About this exercise |
In the records below, find the line that contains "List.map_congr_left (fun x hx => by" and the line that contains "have ih' := ih", then retype exactly those two lines and every line between them.

Information |
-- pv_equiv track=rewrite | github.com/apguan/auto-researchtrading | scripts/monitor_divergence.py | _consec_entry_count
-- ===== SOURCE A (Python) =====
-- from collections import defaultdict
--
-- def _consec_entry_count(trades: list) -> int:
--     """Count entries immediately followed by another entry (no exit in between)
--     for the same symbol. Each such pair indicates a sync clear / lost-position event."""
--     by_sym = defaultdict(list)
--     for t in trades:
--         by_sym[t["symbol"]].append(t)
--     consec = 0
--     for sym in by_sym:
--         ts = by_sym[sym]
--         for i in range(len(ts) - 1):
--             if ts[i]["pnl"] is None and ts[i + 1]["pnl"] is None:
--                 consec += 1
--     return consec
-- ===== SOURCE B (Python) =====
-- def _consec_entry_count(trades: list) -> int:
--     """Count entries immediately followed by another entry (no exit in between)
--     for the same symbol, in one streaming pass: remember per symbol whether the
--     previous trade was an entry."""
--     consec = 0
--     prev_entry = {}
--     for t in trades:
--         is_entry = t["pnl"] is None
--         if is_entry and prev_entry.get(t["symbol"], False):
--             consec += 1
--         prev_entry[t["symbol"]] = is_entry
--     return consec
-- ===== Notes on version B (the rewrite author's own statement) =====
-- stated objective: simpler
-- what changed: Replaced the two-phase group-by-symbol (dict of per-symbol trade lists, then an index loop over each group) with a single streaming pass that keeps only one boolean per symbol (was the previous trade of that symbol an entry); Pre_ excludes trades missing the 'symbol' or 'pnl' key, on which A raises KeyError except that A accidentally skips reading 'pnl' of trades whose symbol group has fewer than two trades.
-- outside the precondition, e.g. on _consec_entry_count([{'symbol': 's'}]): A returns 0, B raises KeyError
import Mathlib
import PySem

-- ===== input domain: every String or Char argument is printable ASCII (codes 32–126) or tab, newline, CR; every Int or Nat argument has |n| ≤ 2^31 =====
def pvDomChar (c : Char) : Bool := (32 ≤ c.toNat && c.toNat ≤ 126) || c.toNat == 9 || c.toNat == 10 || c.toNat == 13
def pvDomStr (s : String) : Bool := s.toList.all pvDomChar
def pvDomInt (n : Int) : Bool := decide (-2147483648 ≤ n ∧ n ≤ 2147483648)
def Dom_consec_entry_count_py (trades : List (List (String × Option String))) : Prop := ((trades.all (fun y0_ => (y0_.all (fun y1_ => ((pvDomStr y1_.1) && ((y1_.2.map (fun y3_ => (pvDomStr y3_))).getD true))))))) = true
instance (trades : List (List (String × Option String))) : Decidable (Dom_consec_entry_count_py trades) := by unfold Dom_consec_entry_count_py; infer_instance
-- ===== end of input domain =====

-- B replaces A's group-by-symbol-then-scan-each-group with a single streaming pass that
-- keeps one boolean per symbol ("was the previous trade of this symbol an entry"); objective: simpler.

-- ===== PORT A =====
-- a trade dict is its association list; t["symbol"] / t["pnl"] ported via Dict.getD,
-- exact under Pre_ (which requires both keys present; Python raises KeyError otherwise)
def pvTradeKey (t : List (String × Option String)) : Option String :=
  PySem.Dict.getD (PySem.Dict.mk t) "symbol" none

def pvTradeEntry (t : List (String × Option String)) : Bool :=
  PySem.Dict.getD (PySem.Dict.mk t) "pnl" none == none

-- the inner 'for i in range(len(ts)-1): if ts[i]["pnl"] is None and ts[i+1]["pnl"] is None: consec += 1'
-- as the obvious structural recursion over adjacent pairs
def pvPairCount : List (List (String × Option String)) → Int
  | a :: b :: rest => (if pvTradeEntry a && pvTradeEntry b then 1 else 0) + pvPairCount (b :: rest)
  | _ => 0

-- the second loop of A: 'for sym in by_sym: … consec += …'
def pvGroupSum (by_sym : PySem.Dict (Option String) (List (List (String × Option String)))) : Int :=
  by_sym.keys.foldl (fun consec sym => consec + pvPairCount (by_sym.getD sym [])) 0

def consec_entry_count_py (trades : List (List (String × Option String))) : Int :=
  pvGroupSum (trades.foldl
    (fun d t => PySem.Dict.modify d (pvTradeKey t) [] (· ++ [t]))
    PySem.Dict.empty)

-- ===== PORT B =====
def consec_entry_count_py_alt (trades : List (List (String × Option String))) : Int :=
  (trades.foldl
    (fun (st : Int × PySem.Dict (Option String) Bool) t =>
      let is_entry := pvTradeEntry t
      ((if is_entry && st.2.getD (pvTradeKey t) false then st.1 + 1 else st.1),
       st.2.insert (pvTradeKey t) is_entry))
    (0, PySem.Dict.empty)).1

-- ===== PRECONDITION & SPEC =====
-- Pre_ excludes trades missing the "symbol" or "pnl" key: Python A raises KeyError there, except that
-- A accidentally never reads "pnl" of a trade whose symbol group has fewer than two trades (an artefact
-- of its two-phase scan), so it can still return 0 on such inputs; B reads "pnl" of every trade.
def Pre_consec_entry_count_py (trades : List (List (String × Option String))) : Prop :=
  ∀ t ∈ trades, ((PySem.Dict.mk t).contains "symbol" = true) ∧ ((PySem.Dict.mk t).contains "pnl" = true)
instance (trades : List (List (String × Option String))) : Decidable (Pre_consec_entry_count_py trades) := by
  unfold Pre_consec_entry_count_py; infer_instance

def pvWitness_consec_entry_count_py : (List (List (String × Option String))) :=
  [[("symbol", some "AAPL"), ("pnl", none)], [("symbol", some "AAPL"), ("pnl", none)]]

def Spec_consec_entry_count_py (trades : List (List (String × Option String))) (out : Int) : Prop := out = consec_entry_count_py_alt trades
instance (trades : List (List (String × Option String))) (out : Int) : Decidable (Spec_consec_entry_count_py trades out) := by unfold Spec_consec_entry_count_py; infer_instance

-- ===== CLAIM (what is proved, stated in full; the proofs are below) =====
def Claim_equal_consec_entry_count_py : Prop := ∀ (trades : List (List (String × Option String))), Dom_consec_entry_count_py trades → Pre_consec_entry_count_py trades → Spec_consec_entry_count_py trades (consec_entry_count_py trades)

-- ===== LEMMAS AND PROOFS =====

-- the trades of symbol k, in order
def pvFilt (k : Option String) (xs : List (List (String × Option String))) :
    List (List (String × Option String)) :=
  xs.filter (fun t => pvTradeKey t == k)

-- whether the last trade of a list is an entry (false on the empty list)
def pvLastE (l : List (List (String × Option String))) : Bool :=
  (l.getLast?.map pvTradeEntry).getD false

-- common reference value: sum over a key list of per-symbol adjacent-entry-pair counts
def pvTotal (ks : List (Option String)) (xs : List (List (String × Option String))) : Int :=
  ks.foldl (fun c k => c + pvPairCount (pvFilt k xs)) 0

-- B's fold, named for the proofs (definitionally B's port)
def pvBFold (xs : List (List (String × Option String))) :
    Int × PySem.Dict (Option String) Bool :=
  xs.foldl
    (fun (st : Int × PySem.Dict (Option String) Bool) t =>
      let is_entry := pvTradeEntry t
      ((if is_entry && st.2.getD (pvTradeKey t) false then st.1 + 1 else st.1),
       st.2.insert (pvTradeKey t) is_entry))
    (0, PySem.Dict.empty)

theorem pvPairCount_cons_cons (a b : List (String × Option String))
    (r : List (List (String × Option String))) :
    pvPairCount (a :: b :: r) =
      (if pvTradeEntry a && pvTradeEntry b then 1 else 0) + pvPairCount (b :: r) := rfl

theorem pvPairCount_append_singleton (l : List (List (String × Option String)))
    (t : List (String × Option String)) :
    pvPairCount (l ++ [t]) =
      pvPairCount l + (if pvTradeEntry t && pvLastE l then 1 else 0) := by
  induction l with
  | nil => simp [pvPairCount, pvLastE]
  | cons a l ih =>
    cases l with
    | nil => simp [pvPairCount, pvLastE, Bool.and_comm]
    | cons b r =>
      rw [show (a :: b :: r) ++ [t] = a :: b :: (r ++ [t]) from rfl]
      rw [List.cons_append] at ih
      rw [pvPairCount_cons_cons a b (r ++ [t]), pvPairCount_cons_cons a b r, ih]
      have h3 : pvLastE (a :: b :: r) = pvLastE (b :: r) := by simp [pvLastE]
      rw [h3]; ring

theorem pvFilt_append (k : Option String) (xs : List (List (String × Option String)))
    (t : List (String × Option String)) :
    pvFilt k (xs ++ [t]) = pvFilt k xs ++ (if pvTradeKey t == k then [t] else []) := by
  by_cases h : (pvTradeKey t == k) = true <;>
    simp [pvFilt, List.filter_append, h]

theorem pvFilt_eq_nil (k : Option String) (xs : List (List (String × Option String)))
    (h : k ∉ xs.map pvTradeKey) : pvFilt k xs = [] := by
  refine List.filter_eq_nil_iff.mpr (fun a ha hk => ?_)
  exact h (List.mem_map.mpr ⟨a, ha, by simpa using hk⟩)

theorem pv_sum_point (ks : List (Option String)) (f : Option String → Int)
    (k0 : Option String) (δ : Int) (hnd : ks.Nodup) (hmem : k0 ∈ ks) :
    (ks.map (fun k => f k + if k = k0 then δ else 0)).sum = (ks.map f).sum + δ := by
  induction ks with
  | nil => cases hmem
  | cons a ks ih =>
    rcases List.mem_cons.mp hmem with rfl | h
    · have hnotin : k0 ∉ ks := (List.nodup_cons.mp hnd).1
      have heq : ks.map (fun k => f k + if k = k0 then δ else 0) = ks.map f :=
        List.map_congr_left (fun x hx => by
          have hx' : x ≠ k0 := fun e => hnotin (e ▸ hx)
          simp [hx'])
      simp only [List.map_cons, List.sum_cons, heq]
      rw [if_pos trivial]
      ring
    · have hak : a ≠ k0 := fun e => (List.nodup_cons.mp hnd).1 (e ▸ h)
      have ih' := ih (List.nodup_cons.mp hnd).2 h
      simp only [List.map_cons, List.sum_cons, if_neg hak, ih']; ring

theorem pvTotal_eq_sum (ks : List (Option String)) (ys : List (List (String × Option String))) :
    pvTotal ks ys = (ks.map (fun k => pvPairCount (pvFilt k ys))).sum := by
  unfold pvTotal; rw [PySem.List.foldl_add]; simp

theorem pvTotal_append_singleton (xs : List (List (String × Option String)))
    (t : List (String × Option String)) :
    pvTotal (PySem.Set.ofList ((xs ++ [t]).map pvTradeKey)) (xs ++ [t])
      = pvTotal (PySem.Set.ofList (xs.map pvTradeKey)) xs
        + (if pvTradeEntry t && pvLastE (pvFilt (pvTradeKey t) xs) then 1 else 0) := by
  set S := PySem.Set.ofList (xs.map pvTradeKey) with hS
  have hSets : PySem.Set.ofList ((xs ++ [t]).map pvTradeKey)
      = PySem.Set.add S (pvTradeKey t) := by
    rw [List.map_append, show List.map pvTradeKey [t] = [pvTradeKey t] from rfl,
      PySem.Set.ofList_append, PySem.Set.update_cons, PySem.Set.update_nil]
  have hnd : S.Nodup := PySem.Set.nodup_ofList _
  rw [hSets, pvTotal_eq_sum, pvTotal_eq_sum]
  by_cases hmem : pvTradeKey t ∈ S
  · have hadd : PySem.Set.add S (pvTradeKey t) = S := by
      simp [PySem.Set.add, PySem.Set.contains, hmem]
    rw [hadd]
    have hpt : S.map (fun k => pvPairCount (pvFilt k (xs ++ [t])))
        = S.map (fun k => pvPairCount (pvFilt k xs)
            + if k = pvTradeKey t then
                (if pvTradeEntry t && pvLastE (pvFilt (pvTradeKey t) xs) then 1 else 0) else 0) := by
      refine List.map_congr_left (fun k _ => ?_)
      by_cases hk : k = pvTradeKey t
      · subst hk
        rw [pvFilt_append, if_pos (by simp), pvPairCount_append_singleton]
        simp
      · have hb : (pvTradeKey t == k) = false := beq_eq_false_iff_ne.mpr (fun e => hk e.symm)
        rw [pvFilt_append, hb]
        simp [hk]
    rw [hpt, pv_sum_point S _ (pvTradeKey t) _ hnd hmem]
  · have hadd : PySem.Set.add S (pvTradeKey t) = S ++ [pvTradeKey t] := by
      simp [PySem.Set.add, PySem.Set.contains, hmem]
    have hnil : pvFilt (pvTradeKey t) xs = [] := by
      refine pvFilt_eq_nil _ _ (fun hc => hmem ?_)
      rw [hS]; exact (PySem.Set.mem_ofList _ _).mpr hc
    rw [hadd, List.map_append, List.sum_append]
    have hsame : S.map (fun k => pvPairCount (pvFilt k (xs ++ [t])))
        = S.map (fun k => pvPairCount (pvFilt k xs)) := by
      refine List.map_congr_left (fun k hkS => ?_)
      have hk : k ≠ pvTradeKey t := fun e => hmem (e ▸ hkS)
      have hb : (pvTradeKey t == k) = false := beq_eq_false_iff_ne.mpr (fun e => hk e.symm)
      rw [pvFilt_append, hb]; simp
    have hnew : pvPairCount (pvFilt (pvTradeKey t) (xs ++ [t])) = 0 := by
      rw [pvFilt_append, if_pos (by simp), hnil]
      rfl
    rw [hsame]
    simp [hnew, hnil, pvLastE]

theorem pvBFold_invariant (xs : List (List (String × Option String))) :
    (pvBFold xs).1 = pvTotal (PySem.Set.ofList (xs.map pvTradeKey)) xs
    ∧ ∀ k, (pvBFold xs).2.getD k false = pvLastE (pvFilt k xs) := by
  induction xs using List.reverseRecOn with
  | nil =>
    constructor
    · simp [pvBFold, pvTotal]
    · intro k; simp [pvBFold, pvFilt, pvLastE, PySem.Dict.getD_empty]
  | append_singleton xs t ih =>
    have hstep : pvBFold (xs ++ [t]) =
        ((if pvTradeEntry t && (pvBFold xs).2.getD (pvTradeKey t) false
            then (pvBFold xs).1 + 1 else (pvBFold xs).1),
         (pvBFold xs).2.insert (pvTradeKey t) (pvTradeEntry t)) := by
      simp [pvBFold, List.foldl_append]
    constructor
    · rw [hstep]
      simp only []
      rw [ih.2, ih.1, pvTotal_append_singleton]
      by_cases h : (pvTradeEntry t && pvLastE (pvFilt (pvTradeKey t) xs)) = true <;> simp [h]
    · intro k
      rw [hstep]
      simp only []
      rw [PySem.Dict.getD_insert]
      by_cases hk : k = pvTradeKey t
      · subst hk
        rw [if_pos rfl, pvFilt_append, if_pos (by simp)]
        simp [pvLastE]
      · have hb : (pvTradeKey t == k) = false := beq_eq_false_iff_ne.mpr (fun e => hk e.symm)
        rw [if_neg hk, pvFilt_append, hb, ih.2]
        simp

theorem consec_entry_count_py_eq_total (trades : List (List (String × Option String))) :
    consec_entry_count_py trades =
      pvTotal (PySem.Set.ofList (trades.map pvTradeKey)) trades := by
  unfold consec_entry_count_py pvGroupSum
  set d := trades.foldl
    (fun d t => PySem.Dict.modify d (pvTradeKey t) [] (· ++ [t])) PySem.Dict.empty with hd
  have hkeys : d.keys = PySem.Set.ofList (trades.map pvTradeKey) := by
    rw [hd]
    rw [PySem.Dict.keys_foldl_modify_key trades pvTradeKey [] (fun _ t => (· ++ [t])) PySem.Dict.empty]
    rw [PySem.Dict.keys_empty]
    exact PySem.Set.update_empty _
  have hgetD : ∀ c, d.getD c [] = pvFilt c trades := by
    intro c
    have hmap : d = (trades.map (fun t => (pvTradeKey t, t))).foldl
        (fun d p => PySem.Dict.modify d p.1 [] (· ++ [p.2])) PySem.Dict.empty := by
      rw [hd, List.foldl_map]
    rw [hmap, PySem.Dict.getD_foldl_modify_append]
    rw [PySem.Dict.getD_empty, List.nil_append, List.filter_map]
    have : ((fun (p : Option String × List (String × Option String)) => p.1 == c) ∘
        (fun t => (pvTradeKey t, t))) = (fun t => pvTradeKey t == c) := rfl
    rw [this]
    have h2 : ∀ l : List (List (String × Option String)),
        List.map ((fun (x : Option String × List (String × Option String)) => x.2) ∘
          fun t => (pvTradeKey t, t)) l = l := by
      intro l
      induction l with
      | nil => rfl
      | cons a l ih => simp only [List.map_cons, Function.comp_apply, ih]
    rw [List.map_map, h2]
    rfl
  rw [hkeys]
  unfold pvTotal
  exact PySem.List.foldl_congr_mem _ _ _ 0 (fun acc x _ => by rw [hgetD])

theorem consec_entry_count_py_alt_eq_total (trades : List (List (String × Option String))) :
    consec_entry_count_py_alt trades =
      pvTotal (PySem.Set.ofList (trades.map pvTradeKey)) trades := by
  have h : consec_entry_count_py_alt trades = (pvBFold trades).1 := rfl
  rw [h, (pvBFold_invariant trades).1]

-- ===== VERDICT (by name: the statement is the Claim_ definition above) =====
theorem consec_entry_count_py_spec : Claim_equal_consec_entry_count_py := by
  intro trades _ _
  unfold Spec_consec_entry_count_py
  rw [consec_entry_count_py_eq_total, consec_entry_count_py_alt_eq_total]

--

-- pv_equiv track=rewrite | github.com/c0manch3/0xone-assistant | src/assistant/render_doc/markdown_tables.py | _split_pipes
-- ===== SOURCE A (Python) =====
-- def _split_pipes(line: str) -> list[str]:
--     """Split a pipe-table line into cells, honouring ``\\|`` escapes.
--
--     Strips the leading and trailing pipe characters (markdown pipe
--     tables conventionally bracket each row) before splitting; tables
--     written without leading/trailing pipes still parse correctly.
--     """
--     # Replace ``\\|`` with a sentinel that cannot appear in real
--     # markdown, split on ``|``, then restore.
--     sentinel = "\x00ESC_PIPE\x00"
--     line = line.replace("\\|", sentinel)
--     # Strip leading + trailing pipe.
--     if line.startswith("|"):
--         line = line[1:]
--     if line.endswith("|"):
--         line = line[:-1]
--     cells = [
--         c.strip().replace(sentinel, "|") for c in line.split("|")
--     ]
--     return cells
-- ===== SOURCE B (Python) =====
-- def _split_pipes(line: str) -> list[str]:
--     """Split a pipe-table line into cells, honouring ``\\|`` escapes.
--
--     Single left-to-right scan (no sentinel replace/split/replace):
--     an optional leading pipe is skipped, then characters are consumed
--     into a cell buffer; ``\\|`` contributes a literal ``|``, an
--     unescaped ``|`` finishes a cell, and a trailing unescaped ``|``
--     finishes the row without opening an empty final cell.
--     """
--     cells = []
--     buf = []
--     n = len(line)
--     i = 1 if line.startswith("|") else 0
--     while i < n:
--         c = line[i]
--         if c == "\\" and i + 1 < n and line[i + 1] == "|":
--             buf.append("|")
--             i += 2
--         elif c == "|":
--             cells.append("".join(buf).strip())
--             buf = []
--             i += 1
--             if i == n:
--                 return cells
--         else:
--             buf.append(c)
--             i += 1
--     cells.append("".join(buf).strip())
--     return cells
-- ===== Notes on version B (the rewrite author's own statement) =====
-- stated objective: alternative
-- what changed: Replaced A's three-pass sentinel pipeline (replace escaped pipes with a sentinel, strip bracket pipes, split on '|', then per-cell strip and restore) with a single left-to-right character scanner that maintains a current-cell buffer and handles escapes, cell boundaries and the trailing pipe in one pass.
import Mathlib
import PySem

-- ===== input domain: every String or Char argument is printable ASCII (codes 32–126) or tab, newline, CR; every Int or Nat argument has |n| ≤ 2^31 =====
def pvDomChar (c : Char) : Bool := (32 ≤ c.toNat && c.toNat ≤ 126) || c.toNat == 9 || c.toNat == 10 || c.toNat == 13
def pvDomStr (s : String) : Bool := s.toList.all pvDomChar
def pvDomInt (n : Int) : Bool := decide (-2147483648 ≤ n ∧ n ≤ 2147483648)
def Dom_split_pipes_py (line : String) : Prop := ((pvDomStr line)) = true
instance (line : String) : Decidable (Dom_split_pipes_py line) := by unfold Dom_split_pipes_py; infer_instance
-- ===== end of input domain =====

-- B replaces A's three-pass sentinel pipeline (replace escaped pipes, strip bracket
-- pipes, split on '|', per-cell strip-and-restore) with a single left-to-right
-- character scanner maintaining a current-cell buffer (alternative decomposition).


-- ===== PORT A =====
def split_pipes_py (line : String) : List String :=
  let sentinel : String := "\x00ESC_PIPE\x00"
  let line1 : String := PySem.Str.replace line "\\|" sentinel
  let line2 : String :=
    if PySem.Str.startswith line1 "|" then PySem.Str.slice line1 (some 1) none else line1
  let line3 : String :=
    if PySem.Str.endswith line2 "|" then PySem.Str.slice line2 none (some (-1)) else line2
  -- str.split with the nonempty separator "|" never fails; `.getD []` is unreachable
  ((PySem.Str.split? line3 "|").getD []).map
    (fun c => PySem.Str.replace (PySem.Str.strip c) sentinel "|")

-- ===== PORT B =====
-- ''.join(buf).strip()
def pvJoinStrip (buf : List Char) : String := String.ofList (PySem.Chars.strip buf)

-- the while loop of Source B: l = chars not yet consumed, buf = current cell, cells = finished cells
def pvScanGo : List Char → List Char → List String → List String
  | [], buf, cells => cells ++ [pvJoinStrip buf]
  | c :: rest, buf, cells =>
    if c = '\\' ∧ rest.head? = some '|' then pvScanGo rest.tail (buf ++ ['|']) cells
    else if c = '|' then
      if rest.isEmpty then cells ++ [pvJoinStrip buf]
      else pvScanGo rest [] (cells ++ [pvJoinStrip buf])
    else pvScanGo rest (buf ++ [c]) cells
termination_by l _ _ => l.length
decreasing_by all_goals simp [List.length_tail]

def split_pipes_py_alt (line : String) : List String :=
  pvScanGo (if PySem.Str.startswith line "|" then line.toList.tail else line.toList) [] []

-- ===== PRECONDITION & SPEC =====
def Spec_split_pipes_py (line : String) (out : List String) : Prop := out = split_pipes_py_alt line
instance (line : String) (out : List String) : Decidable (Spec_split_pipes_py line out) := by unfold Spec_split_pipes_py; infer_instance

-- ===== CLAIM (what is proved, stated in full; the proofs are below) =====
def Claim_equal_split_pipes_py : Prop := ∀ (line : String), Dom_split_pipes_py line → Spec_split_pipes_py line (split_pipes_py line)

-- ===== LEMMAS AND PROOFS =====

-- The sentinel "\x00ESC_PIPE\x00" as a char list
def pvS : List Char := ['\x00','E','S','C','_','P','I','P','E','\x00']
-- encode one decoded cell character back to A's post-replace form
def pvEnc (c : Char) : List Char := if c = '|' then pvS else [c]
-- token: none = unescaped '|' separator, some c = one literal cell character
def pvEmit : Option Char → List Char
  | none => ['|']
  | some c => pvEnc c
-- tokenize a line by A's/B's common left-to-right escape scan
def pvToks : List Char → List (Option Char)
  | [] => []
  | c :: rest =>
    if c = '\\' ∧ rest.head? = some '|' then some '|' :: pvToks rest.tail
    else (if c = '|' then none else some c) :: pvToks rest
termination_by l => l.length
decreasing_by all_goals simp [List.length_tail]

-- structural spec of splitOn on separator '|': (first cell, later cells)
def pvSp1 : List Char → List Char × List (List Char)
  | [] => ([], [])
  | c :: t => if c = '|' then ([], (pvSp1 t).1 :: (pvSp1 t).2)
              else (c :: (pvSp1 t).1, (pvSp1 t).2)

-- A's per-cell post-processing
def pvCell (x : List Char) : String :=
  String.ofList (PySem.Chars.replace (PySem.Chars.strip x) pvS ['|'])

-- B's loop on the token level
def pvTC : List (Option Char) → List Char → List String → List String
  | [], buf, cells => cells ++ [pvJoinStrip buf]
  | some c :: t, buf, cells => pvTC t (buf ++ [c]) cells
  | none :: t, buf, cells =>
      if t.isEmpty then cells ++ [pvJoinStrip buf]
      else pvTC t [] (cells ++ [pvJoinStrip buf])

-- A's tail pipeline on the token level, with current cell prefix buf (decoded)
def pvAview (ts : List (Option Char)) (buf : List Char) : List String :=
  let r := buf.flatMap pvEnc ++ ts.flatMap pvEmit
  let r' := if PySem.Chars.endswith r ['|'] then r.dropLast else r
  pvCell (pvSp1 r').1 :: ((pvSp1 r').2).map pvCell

Result for this exercise |
        List.map_congr_left (fun x hx => by
          have hx' : x ≠ k0 := fun e => hnotin (e ▸ hx)
          simp [hx'])
      simp only [List.map_cons, List.sum_cons, heq]
      rw [if_pos trivial]
      ring
    · have hak : a ≠ k0 := fun e => (List.nodup_cons.mp hnd).1 (e ▸ h)
      have ih' := ih (List.nodup_cons.mp hnd).2 h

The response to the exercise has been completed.